→ **Your instructions**
What lines in the records below hold the string "frontier"? Please show them.

(Source material Opens)

-- pv_equiv track=rewrite | github.com/SOBEX/AdventOfCode | 2023/Day21/main.py | simulate_infinite
-- ===== SOURCE A (Python) =====
-- def simulate_infinite(grid, start_r, start_c, steps):
--     H = len(grid)
--     W = len(grid[0]) if H > 0 else 0
--     dirs = [(-1, 0), (1, 0), (0, -1), (0, 1)]
--     current = {(start_r, start_c)}
--
--     for _ in range(steps):
--         next_pos = set()
--         for (x, y) in current:
--             for dx, dy in dirs:
--                 nx, ny = x + dx, y + dy
--                 orig_r = nx % H
--                 orig_c = ny % W
--                 if grid[orig_r][orig_c] != '#':
--                     next_pos.add((nx, ny))
--         current = next_pos
--     return len(current)
-- ===== SOURCE B (Python) =====
-- def simulate_infinite(grid, start_r, start_c, steps):
--     H = len(grid)
--     W = len(grid[0]) if H > 0 else 0
--     if steps <= 0:
--         return 1
--     DIRS = ((-1, 0), (1, 0), (0, -1), (0, 1))
--
--     def walkable(x, y):
--         return grid[x % H][y % W] != '#'
--
--     # BFS over absolute coordinates: dist maps each discovered cell to its
--     # shortest walk length from the start.
--     dist = {(start_r, start_c): 0}
--     frontier = [(start_r, start_c)]
--     d = 0
--     while frontier and d < steps:
--         d += 1
--         new = []
--         for (x, y) in frontier:
--             for dx, dy in DIRS:
--                 n = (x + dx, y + dy)
--                 if n not in dist and walkable(n[0], n[1]):
--                     dist[n] = d
--                     new.append(n)
--         frontier = new
--
--     # A cell is occupied after exactly `steps` steps iff it was discovered at a
--     # distance of the same parity and either was discovered at exactly `steps`
--     # or can pad the walk by bouncing to a walkable neighbour and back.
--     cnt = 0
--     for (x, y), dc in dist.items():
--         if (steps - dc) % 2 == 0:
--             if dc == steps or (walkable(x, y) and
--                                any(walkable(x + dx, y + dy) for dx, dy in DIRS)):
--                 cnt += 1
--     return cnt
-- ===== Notes on version B (the rewrite author's own statement) =====
-- stated objective: alternative
-- what changed: Replaces the per-step re-expansion of the entire occupied set by a single BFS that discovers each cell once with its distance, then counts cells whose distance has the right parity and that either lie at exactly `steps` or can pad the walk (walkable with a walkable neighbour).
-- outside the precondition, e.g. on simulate_infinite(['..', '.'], 0, 0, 1): A returns 4, B returns 4
import Mathlib
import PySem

(Source material Closes)

→ **Solution to the problem**
--     frontier = [(start_r, start_c)]
--     while frontier and d < steps:
--         for (x, y) in frontier:
--         frontier = new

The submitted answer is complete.